[cabfpub] Ballot 122 - Verified Method of Communication
Moudrick M. Dadashov
md at ssc.lt
Fri May 9 21:35:49 UTC 2014
Thanks for fair answer, I respect your opinion but I can hardly can
accept it for someone leading a group. Sorry, nothing personal, really.
Thanks,
M.D.
On 5/10/2014 12:10 AM, Jeremy Rowley wrote:
> This ballot only. It's a polite request, not a rule or demand. I'm
> genuinely curious on how they see the Forum addressing countries that no
> longer support land lines.
>
> Jeremy
>
> -----Original Message-----
> From: Moudrick M. Dadashov [mailto:md at ssc.lt]
> Sent: Friday, May 9, 2014 3:08 PM
> To: Jeremy Rowley; richard.smith at comodo.com; 'Kelvin Yiu'; 'Gervase
> Markham'; 'Ryan Sleevi'
> Cc: public at cabforum.org
> Subject: Re: [cabfpub] Ballot 122 - Verified Method of Communication
>
> Is this interest applicable to this ballot only or as a rule?
>
> Thanks,
> M.D.
>
> On 5/9/2014 11:58 PM, Jeremy Rowley wrote:
>> And I agree with Rick's question. Since Mozilla and Microsoft voted
> against
>> the proposal. I'd be especially interested in hearing what they would
>> consider an acceptable alternative to a telephone number.
>>
>> Jeremy
>>
>> -----Original Message-----
>> From: Moudrick M. Dadashov [mailto:md at ssc.lt]

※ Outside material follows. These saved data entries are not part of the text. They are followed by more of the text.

theorem pvGcdLoop_eq (n k : Int) (hn : 0 ≤ n) (hk : 1 ≤ k) :
    (PySem.List.pyRange 1 (k + 1) 1).foldl
      (fun value i => if PySem.Int.mod n i == 0 && PySem.Int.mod k i == 0 then i else value) 0
    = pvEuclid n k := by
  have inv : ∀ j : Nat,
      (((PySem.List.pyRange 1 ((j:Int) + 1) 1).foldl
        (fun value i => if PySem.Int.mod n i == 0 && PySem.Int.mod k i == 0 then i else value) 0 = 0)
       ∨ (1 ≤ (PySem.List.pyRange 1 ((j:Int) + 1) 1).foldl
        (fun value i => if PySem.Int.mod n i == 0 && PySem.Int.mod k i == 0 then i else value) 0
          ∧ (PySem.List.pyRange 1 ((j:Int) + 1) 1).foldl
        (fun value i => if PySem.Int.mod n i == 0 && PySem.Int.mod k i == 0 then i else value) 0 ∣ n
          ∧ (PySem.List.pyRange 1 ((j:Int) + 1) 1).foldl
        (fun value i => if PySem.Int.mod n i == 0 && PySem.Int.mod k i == 0 then i else value) 0 ∣ k))
      ∧ ∀ i : Int, 1 ≤ i → i ≤ (j:Int) → i ∣ n → i ∣ k →
          i ≤ (PySem.List.pyRange 1 ((j:Int) + 1) 1).foldl
        (fun value i => if PySem.Int.mod n i == 0 && PySem.Int.mod k i == 0 then i else value) 0 := by
    intro j
    induction j with
    | zero =>
      rw [PySem.List.pyRange_one_eq_nil (by norm_num)]
      exact ⟨Or.inl rfl, by intro i h1 h2; omega⟩
    | succ j ih =>
      have hsplit : PySem.List.pyRange 1 ((j:Int) + 1 + 1) 1
          = PySem.List.pyRange 1 ((j:Int) + 1) 1 ++ [(j:Int) + 1] := by
        exact PySem.List.pyRange_one_succ_right (by omega)
      push_cast
      push_cast at hsplit ih
      rw [hsplit, List.foldl_append]
      obtain ⟨ih1, ih2⟩ := ih
      simp only [List.foldl_cons, List.foldl_nil]
      by_cases hc : ((j:Int) + 1) ∣ n ∧ ((j:Int) + 1) ∣ k
      · rw [if_pos (by
          simp only [Bool.and_eq_true, beq_iff_eq, PySem.Int.mod_eq_zero_iff_dvd]
          exact hc)]
        refine ⟨Or.inr ⟨by omega, hc.1, hc.2⟩, ?_⟩
        intro i h1 h2 h3 h4
        omega
      · rw [if_neg (by
          simp only [Bool.and_eq_true, beq_iff_eq, PySem.Int.mod_eq_zero_iff_dvd]
          exact hc)]
        refine ⟨ih1, ?_⟩
        intro i h1 h2 h3 h4
        rcases lt_or_eq_of_le h2 with h | h
        · exact ih2 i h1 (by omega) h3 h4
        · exact absurd (h ▸ ⟨h3, h4⟩) hc
  have hg := pvEuclidGo_spec (k.natAbs + 1) k n (by omega) (by omega) hn
  obtain ⟨g0, g1, g2, g3⟩ := hg
  have hgeq : pvEuclidGo (k.natAbs + 1) n k = pvEuclid n k := rfl
  rw [hgeq] at g0 g1 g2 g3
  have hk0 : (pvEuclid n k) ≠ 0 := by
    intro h
    rw [h, zero_dvd_iff] at g2
    omega
  have hgle : pvEuclid n k ≤ k := Int.le_of_dvd (by omega) g2
  have hpos : 1 ≤ pvEuclid n k := by omega
  have inv' := inv k.toNat
  rw [Int.toNat_of_nonneg (by omega)] at inv'
  obtain ⟨h1, h2⟩ := inv'
  have hge : pvEuclid n k ≤ (PySem.List.pyRange 1 (k + 1) 1).foldl
      (fun value i => if PySem.Int.mod n i == 0 && PySem.Int.mod k i == 0 then i else value) 0 := by
    refine h2 _ hpos hgle g1 g2
  rcases h1 with h | ⟨hv1, hv2, hv3⟩
  · rw [h] at hge ⊢
    omega
  · have hdvd : (PySem.List.pyRange 1 (k + 1) 1).foldl
        (fun value i => if PySem.Int.mod n i == 0 && PySem.Int.mod k i == 0 then i else value) 0
        ∣ pvEuclid n k := g3 _ hv2 hv3
    have := Int.le_of_dvd (by omega) hdvd
    omega

theorem pvPairGo_fuel (grp : List Int) : ∀ (f : Nat), ∀ (g : Nat) (ans lo hi : Int),
    (hi - lo).toNat < f → (hi - lo).toNat < g →
    pvPairGo f grp ans lo hi = pvPairGo g grp ans lo hi := by
  intro f
  induction f with
  | zero => intro g ans lo hi h; omega
  | succ f ih =>
    intro g ans lo hi hf hg
    obtain ⟨g', rfl⟩ : ∃ g', g = g' + 1 := ⟨g - 1, by omega⟩
    simp only [pvPairGo]
    by_cases hlt : lo < hi
    · rw [if_pos hlt, if_pos hlt]
      exact ih g' _ _ _ (by omega) (by omega)
    · rw [if_neg hlt, if_neg hlt]

-- getD index shift on a :: s ++ [b]

-- getD index shift on a :: s ++ [b]
theorem pvGetShift (s : List Int) (a b : Int) (j : Int) (h1 : 1 ≤ j) (h2 : j ≤ (s.length : Int)) :
    PySem.List.pyGetD (a :: (s ++ [b])) j 0 = PySem.List.pyGetD s (j - 1) 0 := by
  rw [PySem.List.pyGetD_eq_getElem _ _ (by omega) (by simp; omega),
      PySem.List.pyGetD_eq_getElem _ _ (by omega) (by omega)]
  have hj : j.toNat = (j - 1).toNat + 1 := by omega
  have h3 : (a :: (s ++ [b]))[j.toNat]? = s[(j - 1).toNat]? := by
    rw [hj, List.getElem?_cons_succ, List.getElem?_append_left (by omega)]
  rw [List.getElem?_eq_getElem (by simp; omega), List.getElem?_eq_getElem (by omega)] at h3
  exact Option.some.inj h3

theorem pvPairGo_shift (s : List Int) (a b : Int) : ∀ (f : Nat) (ans lo hi : Int),
    1 ≤ lo → hi ≤ (s.length : Int) →
    pvPairGo f (a :: (s ++ [b])) ans lo hi = pvPairGo f s ans (lo - 1) (hi - 1) := by
  intro f
  induction f with
  | zero => intro ans lo hi _ _; rfl
  | succ f ih =>
    intro ans lo hi hlo hhi
    simp only [pvPairGo]
    by_cases hlt : lo < hi
    · rw [if_pos hlt, if_pos (by omega : lo - 1 < hi - 1)]
      rw [pvGetShift s a b hi (by omega) hhi, pvGetShift s a b lo hlo (by omega)]
      have := ih (ans + PySem.List.pyGetD s (hi - 1) 0 - PySem.List.pyGetD s (lo - 1) 0)
        (lo + 1) (hi - 1) (by omega) (by omega)
      rw [this]
      congr 1
      omega
    · rw [if_neg hlt, if_neg (by omega : ¬ (lo - 1 < hi - 1))]

theorem pvCore : ∀ (L : Nat) (t : List Int), t.length = L → t.Pairwise (· ≤ ·) → ∀ ans : Int,
    pvPairLoop t ans 0 ((t.length : Int) - 1)
      = ans + ((List.range t.length).map
          (fun j => |t.getD (t.length / 2) 0 - t.getD j 0|)).sum := by
  intro L
  induction L using Nat.strong_induction_on with
  | _ L ih =>
  intro t hL ht ans
  match t, hL with
  | [], hL => simp [pvPairLoop, pvPairGo]
  | [x], hL => simp [pvPairLoop, pvPairGo]
  | (a :: y :: rest), hL =>
    have htne : (y :: rest) ≠ [] := by simp
    set s : List Int := (y :: rest).dropLast with hs
    set b : Int := (y :: rest).getLast htne with hb
    have hdec : (y :: rest) = s ++ [b] := (List.dropLast_append_getLast htne).symm
    set m : Nat := s.length with hm
    have hsorted_s : s.Pairwise (· ≤ ·) := by
      have h1 : (y :: rest).Pairwise (· ≤ ·) := (List.pairwise_cons.mp ht).2
      rw [hdec] at h1
      exact h1.sublist (List.sublist_append_left s [b])
    rw [show (a :: y :: rest) = a :: (s ++ [b]) by rw [← hdec]] at ht ⊢
    have hLt : (a :: (s ++ [b])).length = m + 2 := by simp [hm]
    rw [hLt]
    -- values at the ends
    have hgb0 : ((s ++ [b]) : List Int).getD m 0 = b := by
      rw [List.getD_eq_getElem _ _ (by simp [hm]), List.getElem_concat_length]
      exact hm
    have hga : PySem.List.pyGetD (a :: (s ++ [b])) 0 0 = a := PySem.List.pyGetD_zero_cons ..
    have hgb : PySem.List.pyGetD (a :: (s ++ [b])) ((m : Int) + 1) 0 = b := by
      rw [show ((m : Int) + 1) = ((m + 1 : Nat) : Int) by push_cast; ring,
          PySem.List.pyGetD_natCast, List.getD_cons_succ, hgb0]
    -- the median element c
    set c : Int := (a :: (s ++ [b])).getD ((m + 2) / 2) 0 with hc
    have hcc : c = ((s ++ [b]) : List Int).getD (m / 2) 0 := by
      rw [hc, show (m + 2) / 2 = m / 2 + 1 by omega, List.getD_cons_succ]
    have hcmem : c ∈ (s ++ [b]) := by
      rw [hcc, List.getD_eq_getElem _ _ (by simp [hm]; omega)]
      exact List.getElem_mem _
    have hac : a ≤ c := (List.pairwise_cons.mp ht).1 c hcmem
    have hptail := List.pairwise_iff_getElem.mp (List.pairwise_cons.mp ht).2
    have hcb : c ≤ b := by
      rcases Nat.eq_zero_or_pos m with h0 | hpos
      · have hs0 : s = [] := List.length_eq_zero_iff.mp (by omega)
        rw [hcc, hs0]
        simp [h0]
      · have h2 : m / 2 < m := Nat.div_lt_self hpos (by norm_num)
        have h3 := hptail (m / 2) m (by simp [hm]; omega) (by simp [hm]) h2
        have hbb : ((s ++ [b]) : List Int)[m]'(by simp [hm]) = b :=
          (List.getD_eq_getElem (s ++ [b]) 0 (by simp [hm])).symm.trans hgb0
        rw [hcc, List.getD_eq_getElem _ _ (by simp [hm]; omega)]
        exact le_trans h3 (le_of_eq hbb)
    have hcs : m ≠ 0 → c = s.getD (m / 2) 0 := by
      intro hm0
      rw [hcc, List.getD_append _ _ _ _ (by omega)]
    -- LHS chain
    have step1 : pvPairLoop (a :: (s ++ [b])) ans 0 (((m + 2 : Nat) : Int) - 1)
        = pvPairGo (m + 2) (a :: (s ++ [b])) ans 0 ((m : Int) + 1) := by
      unfold pvPairLoop
      rw [show (((m + 2 : Nat) : Int) - 1) = (m : Int) + 1 by push_cast; ring]
      congr 1
    have step2 : pvPairGo (m + 2) (a :: (s ++ [b])) ans 0 ((m : Int) + 1)
        = pvPairGo (m + 1) (a :: (s ++ [b])) (ans + b - a) 1 ((m : Int)) := by
      rw [show m + 2 = (m + 1) + 1 from rfl]
      simp only [pvPairGo]
      rw [if_pos (by omega : (0 : Int) < (m : Int) + 1)]
      rw [hgb, hga]
      norm_num
    have step3 : pvPairGo (m + 1) (a :: (s ++ [b])) (ans + b - a) 1 ((m : Int))
        = pvPairGo (m + 1) s (ans + b - a) 0 ((m : Int) - 1) := by
      have := pvPairGo_shift s a b (m + 1) (ans + b - a) 1 ((m : Int)) (by omega) (by omega)
      simpa using this
    have step4 : pvPairGo (m + 1) s (ans + b - a) 0 ((m : Int) - 1)
        = pvPairLoop s (ans + b - a) 0 ((s.length : Int) - 1) := by
      unfold pvPairLoop
      rw [← hm]
      exact pvPairGo_fuel s (m + 1) _ _ _ _ (by omega) (by omega)
    have hmL : m + 2 = L := by
      have h1 := hL
      simp only [List.length_cons] at h1
      have h2 : m = rest.length := by rw [hm, hs]; simp
      omega
    have step5 := ih m (by omega) s hm.symm hsorted_s (ans + b - a)
    rw [step1, step2, step3, step4, step5, ← hm]
    -- split the range sum
    rw [show m + 2 = (m + 1) + 1 from rfl, List.range_succ, List.map_append, List.sum_append,
        List.range_succ_eq_map, List.map_cons, List.sum_cons, List.map_map]
    simp only [List.map_singleton, List.sum_singleton, Function.comp_def]
    have hf0 : (a :: (s ++ [b])).getD 0 0 = a := rfl
    have hfm : (a :: (s ++ [b])).getD (m + 1) 0 = b := by
      rw [List.getD_cons_succ, hgb0]
    rw [hf0, hfm]
    have hinner : ∀ j ∈ List.range m,
        |c - (a :: (s ++ [b])).getD (Nat.succ j) 0| = |s.getD (m / 2) 0 - s.getD j 0| := by
      intro j hj
      rw [List.mem_range] at hj
      rw [List.getD_cons_succ, List.getD_append _ _ _ _ (by omega),
          ← hcs (by omega)]
    rw [List.map_congr_left hinner]
    have habs1 : |c - a| = c - a := abs_of_nonneg (sub_nonneg.mpr hac)
    have habs2 : |c - b| = b - c := by rw [abs_sub_comm]; exact abs_of_nonneg (sub_nonneg.mpr hcb)
    rw [habs1, habs2]
    ring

>> Sent: Friday, May 9, 2014 2:54 PM
>> To: richard.smith at comodo.com; 'Jeremy Rowley'; 'Kelvin Yiu'; 'Gervase
>> Markham'; 'Ryan Sleevi'
>> Cc: public at cabforum.org
>> Subject: Re: [cabfpub] Ballot 122 - Verified Method of Communication
>>
>> Excellent point, Rich.
>> I'd love if we required an alternative/suggestion with every NO. And
>> would be a rule.
>> Unfortunately for this specific ballot I didn't have a good answer,
>> hence why voted "abstain".
>>
>> I thought the proposal would have been much convincing if someone could
>> show us how it'd work for a REAL life case (see attached pic).
>>
>> Thanks,
>> M.D.
>>
>> On 5/9/2014 11:18 PM, Rich Smith wrote:
>>> OK, so we kicked this around in the EV WG for quite some time. We
>>> discussed, questioned, and came up with what we still think is a
>> reasonable
>>> update to the Guidelines to address a REAL issue. I hear a lot of NOs
> and
>> a
>>> lot of what ifs. Does anyone have what they think is a viable and
>>> reasonable alternative or an actual suggestion as to how we can modify to
>>> come up with a ballot that you would support?
>>> -Rich
>>>
>>>> -----Original Message-----
>>>> From: public-bounces at cabforum.org [mailto:public-bounces at cabforum.org]
>>>> On Behalf Of Moudrick M. Dadashov
>>>> Sent: Friday, May 09, 2014 3:55 PM
>>>> To: Jeremy Rowley; 'Kelvin Yiu'; 'Gervase Markham'; 'Ryan Sleevi'
>>>> Cc: public at cabforum.org
>>>> Subject: Re: [cabfpub] Ballot 122 - Verified Method of Communication
>>>>
>>>> Hi Jeremy,
>>>>
>>>>
>>>> That was a test case for EV verification, Jeremy, what would prevent
>>>> issuing EV SSL to one these paper companies?
>>>>
>>>> Thanks,
>>>> M.D.
>>>>
>>>> On 5/9/2014 10:09 PM, Jeremy Rowley wrote:
>>>>> If that's an acceptable result from your verification of physical
>>>>> existence,
>>>> you may have heard we are not issuing EV certs yet, nevertheless our
>>>> verification procedure always starts with the authentication of
>>>> applicant's representative (natural person).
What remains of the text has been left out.